- Opening Delimiter -

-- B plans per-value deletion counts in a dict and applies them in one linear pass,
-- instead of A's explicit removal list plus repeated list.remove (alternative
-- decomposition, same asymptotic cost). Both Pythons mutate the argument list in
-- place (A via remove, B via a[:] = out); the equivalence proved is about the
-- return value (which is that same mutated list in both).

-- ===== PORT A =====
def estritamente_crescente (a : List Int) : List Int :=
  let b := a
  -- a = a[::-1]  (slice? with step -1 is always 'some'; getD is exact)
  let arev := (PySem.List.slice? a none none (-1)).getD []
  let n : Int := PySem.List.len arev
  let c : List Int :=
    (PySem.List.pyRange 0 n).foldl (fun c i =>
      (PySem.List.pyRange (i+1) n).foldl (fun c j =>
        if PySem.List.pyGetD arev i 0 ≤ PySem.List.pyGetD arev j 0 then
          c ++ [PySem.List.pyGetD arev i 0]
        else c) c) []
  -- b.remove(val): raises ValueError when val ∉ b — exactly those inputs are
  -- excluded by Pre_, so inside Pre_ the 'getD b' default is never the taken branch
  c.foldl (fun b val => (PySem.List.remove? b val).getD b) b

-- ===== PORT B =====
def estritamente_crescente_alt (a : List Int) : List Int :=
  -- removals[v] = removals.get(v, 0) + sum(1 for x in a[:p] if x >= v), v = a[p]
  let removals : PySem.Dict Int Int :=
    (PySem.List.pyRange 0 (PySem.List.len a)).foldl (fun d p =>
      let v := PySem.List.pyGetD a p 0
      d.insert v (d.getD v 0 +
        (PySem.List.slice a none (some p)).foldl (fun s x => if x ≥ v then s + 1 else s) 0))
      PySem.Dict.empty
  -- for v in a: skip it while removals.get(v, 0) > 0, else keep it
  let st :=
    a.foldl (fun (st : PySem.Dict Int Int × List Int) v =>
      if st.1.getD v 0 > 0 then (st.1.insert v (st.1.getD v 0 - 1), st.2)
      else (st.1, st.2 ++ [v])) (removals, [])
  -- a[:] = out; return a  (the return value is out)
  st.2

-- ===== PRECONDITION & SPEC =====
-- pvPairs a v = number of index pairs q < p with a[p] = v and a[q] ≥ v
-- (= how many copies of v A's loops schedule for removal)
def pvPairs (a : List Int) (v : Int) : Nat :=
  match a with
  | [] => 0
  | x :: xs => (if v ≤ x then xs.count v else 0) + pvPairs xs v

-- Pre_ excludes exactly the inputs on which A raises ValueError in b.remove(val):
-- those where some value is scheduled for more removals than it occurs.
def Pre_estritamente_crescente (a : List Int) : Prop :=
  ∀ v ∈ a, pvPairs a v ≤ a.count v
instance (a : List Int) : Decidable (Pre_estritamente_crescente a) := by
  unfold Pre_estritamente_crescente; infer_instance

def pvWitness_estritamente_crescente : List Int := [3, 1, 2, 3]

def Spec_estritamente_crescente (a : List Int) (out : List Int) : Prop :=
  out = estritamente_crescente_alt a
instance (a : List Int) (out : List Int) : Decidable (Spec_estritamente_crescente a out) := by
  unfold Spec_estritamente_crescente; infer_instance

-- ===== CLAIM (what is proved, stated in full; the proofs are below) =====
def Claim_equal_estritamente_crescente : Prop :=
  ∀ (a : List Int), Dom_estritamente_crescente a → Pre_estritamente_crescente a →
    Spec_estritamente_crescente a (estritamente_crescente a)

- Closing Delimiter -
- Opening Delimiter -

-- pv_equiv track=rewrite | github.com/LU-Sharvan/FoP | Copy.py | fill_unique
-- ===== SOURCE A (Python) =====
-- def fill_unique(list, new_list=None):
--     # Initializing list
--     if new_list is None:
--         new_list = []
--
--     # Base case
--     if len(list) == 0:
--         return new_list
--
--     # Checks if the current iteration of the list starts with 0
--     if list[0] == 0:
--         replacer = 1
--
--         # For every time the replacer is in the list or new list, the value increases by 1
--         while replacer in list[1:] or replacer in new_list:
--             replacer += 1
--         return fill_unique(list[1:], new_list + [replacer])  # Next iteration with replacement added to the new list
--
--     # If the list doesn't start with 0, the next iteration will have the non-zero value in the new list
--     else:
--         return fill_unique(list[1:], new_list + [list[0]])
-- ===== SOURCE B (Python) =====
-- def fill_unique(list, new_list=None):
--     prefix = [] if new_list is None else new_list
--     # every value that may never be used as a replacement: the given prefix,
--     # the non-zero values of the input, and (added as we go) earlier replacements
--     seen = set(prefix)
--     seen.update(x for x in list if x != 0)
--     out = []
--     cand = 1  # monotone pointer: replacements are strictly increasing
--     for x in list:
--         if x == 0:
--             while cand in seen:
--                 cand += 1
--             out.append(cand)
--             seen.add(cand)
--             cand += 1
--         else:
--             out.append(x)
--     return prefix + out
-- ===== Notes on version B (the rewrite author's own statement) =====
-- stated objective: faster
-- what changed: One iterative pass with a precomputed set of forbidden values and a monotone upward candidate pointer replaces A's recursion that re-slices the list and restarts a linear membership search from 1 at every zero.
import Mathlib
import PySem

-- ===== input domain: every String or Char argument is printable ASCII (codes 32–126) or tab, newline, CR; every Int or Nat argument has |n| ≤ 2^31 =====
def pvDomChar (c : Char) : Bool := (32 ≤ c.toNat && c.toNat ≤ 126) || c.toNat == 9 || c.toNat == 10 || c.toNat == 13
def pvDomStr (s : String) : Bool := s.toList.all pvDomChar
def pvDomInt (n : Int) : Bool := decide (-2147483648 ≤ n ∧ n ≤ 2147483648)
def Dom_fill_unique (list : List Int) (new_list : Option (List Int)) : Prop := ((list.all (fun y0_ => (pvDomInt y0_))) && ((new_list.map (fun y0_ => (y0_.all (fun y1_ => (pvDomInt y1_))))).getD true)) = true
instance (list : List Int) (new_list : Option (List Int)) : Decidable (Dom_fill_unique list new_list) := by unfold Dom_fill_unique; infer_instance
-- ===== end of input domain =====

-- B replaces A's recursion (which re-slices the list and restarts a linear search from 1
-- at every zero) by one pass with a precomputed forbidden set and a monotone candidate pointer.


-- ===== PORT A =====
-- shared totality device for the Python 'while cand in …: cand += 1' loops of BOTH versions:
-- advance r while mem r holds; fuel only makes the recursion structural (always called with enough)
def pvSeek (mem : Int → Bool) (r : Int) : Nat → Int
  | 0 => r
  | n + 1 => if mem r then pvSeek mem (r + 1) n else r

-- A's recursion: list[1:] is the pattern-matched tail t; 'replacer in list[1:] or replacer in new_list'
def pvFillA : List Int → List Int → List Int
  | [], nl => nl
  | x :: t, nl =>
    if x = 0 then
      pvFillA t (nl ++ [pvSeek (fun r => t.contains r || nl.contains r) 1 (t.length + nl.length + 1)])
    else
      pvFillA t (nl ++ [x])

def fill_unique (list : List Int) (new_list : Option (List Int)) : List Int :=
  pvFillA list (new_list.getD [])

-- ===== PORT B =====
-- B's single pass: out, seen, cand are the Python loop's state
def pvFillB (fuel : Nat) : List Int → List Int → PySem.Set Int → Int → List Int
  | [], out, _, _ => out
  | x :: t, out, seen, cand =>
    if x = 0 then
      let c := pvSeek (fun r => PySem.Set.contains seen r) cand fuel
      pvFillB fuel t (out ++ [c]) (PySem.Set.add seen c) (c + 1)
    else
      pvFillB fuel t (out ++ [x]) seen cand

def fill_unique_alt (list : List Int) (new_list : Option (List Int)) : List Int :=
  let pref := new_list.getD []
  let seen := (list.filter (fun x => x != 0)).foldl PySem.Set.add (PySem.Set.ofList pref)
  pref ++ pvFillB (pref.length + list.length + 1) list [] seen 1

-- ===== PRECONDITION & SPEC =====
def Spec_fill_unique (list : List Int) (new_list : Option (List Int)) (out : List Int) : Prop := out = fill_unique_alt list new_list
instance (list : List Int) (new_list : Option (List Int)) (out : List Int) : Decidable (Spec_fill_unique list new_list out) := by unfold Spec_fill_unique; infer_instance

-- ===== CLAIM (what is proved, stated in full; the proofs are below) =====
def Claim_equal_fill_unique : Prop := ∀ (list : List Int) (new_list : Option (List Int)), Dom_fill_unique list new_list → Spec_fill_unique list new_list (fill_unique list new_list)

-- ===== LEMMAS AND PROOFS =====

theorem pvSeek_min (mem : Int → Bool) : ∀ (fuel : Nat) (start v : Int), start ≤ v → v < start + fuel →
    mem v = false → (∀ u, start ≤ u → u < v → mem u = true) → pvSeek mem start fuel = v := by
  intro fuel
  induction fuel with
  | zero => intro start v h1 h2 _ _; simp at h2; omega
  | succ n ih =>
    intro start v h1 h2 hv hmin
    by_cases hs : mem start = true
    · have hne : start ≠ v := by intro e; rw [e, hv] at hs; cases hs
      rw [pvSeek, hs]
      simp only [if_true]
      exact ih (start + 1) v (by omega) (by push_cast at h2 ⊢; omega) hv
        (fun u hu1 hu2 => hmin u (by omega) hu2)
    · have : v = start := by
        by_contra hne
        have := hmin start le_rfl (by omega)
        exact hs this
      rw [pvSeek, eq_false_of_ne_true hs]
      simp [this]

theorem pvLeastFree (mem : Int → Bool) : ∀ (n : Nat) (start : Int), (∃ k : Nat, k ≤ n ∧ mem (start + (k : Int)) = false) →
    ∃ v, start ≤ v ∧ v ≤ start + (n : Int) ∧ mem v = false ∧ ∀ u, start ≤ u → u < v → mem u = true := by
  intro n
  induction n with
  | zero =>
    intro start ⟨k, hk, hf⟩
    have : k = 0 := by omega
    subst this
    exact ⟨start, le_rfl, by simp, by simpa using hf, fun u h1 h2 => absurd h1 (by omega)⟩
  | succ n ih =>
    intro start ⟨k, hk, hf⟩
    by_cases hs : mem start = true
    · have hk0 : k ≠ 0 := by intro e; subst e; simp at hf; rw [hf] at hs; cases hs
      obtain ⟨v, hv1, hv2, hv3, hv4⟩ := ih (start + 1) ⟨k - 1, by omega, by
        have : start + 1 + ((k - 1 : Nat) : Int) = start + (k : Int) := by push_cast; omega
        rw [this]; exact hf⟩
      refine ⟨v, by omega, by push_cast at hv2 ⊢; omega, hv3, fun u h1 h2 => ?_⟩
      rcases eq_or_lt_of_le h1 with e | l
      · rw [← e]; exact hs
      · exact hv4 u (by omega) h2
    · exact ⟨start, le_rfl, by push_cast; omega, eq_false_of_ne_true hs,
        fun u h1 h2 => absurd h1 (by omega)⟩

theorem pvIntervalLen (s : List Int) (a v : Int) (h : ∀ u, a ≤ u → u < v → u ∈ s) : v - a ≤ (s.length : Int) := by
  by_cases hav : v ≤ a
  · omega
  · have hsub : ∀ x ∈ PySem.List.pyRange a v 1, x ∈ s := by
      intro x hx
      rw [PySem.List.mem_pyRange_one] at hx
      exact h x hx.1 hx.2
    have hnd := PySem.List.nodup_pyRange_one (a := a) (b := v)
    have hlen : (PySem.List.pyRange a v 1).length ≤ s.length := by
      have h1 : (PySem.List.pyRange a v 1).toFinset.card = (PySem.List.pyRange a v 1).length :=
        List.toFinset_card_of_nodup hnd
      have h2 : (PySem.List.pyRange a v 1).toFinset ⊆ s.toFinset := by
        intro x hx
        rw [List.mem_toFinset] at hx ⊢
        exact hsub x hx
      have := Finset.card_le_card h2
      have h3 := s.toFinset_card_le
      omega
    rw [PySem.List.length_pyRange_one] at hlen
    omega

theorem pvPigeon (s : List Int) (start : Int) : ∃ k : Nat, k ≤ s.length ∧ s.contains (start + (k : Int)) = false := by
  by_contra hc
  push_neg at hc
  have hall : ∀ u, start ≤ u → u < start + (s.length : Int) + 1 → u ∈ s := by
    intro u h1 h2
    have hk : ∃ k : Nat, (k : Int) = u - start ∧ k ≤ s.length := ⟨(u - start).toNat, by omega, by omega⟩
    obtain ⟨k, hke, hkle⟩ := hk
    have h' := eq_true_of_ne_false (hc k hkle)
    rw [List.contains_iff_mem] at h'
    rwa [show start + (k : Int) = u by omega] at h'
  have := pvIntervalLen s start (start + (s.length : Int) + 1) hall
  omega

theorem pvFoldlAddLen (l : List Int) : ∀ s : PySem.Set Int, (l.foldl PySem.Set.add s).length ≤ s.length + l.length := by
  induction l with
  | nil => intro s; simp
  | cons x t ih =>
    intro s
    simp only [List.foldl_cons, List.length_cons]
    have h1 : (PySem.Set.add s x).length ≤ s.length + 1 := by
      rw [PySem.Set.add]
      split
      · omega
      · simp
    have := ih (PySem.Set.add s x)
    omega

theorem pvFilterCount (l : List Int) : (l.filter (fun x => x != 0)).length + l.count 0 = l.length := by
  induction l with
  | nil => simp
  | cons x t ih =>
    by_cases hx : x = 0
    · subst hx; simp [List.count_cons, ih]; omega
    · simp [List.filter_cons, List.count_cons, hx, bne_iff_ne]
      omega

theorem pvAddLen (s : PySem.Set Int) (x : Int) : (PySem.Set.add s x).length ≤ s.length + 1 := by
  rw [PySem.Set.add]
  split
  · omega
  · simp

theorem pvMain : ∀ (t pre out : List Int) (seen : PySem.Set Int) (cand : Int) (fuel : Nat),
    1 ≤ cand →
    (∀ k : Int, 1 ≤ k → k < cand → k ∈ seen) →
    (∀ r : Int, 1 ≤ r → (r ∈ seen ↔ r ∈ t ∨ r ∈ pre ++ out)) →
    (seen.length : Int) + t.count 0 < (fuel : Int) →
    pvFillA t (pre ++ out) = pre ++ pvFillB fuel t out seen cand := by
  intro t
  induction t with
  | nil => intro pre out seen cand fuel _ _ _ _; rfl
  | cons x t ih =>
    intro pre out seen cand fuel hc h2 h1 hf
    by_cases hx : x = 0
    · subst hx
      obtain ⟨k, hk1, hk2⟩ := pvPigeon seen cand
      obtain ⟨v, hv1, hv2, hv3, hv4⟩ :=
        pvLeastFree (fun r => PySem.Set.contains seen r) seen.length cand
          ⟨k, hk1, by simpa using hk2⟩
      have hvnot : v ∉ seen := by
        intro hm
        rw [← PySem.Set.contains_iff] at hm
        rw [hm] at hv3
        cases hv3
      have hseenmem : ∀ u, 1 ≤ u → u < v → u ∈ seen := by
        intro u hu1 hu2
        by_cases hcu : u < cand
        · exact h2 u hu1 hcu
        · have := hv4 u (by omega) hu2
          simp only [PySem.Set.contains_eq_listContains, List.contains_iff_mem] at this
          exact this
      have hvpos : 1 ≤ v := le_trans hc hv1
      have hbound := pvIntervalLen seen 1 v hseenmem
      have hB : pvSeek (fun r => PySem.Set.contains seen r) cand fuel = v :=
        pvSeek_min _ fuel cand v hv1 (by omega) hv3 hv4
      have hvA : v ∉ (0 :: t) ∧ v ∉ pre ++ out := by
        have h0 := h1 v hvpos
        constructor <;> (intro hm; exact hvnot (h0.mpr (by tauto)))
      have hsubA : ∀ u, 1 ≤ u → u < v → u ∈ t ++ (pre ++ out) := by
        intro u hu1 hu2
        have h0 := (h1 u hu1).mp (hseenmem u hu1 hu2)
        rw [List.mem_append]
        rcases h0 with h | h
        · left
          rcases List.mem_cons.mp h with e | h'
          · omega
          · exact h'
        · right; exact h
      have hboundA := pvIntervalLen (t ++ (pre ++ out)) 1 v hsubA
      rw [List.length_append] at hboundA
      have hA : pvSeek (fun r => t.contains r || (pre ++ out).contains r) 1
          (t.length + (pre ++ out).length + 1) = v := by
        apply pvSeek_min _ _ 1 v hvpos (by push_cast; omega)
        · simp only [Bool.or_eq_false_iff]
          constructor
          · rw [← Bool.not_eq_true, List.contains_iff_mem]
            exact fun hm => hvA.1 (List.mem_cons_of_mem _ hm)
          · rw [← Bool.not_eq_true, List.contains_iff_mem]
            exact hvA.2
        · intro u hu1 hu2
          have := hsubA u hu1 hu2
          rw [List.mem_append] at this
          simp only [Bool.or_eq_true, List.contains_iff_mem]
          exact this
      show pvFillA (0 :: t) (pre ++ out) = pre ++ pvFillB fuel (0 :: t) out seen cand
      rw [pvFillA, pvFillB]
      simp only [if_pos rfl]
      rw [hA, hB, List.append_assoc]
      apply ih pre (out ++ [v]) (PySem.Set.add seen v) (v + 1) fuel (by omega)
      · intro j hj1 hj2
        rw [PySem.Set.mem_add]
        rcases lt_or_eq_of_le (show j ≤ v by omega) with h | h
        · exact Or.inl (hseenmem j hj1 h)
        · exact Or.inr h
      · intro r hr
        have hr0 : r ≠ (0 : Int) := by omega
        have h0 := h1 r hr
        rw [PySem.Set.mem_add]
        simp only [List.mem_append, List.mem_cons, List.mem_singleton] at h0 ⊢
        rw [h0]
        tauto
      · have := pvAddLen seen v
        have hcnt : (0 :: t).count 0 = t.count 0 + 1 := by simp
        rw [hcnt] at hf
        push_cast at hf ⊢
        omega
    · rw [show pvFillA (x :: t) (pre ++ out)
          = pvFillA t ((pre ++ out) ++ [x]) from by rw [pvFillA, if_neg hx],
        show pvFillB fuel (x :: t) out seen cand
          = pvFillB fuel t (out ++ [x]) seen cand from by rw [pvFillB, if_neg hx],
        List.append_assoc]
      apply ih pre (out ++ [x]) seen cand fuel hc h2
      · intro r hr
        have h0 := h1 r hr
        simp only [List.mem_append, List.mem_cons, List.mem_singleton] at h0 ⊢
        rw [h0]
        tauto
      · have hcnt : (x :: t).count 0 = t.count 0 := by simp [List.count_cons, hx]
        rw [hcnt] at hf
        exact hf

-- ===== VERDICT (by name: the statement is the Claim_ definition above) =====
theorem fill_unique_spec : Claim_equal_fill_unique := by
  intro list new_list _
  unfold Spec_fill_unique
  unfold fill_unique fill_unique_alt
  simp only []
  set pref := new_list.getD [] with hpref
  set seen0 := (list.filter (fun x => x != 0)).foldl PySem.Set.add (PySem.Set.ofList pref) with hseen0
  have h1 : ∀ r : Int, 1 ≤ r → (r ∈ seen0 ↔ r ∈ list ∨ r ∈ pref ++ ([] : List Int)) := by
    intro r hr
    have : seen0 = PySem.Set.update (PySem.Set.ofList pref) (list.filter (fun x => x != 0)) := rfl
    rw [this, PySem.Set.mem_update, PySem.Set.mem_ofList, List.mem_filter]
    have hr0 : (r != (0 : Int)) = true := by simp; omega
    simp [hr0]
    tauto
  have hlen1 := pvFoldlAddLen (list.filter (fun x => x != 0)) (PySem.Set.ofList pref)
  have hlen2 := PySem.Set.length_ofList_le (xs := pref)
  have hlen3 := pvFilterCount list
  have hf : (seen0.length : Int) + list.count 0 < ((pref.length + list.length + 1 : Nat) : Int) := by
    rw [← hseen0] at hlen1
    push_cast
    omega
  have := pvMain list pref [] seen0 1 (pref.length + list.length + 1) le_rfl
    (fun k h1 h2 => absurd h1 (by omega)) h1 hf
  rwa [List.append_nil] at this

- Closing Delimiter -

▶ [ASSIGNMENT]: This task calls for each line of the material that contains "Option".

▶ [PROBLEM SOLUTION]:
def Dom_fill_unique (list : List Int) (new_list : Option (List Int)) : Prop := ((list.all (fun y0_ => (pvDomInt y0_))) && ((new_list.map (fun y0_ => (y0_.all (fun y1_ => (pvDomInt y1_))))).getD true)) = true
instance (list : List Int) (new_list : Option (List Int)) : Decidable (Dom_fill_unique list new_list) := by unfold Dom_fill_unique; infer_instance
def fill_unique (list : List Int) (new_list : Option (List Int)) : List Int :=
def fill_unique_alt (list : List Int) (new_list : Option (List Int)) : List Int :=
def Spec_fill_unique (list : List Int) (new_list : Option (List Int)) (out : List Int) : Prop := out = fill_unique_alt list new_list
instance (list : List Int) (new_list : Option (List Int)) (out : List Int) : Decidable (Spec_fill_unique list new_list out) := by unfold Spec_fill_unique; infer_instance
def Claim_equal_fill_unique : Prop := ∀ (list : List Int) (new_list : Option (List Int)), Dom_fill_unique list new_list → Spec_fill_unique list new_list (fill_unique list new_list)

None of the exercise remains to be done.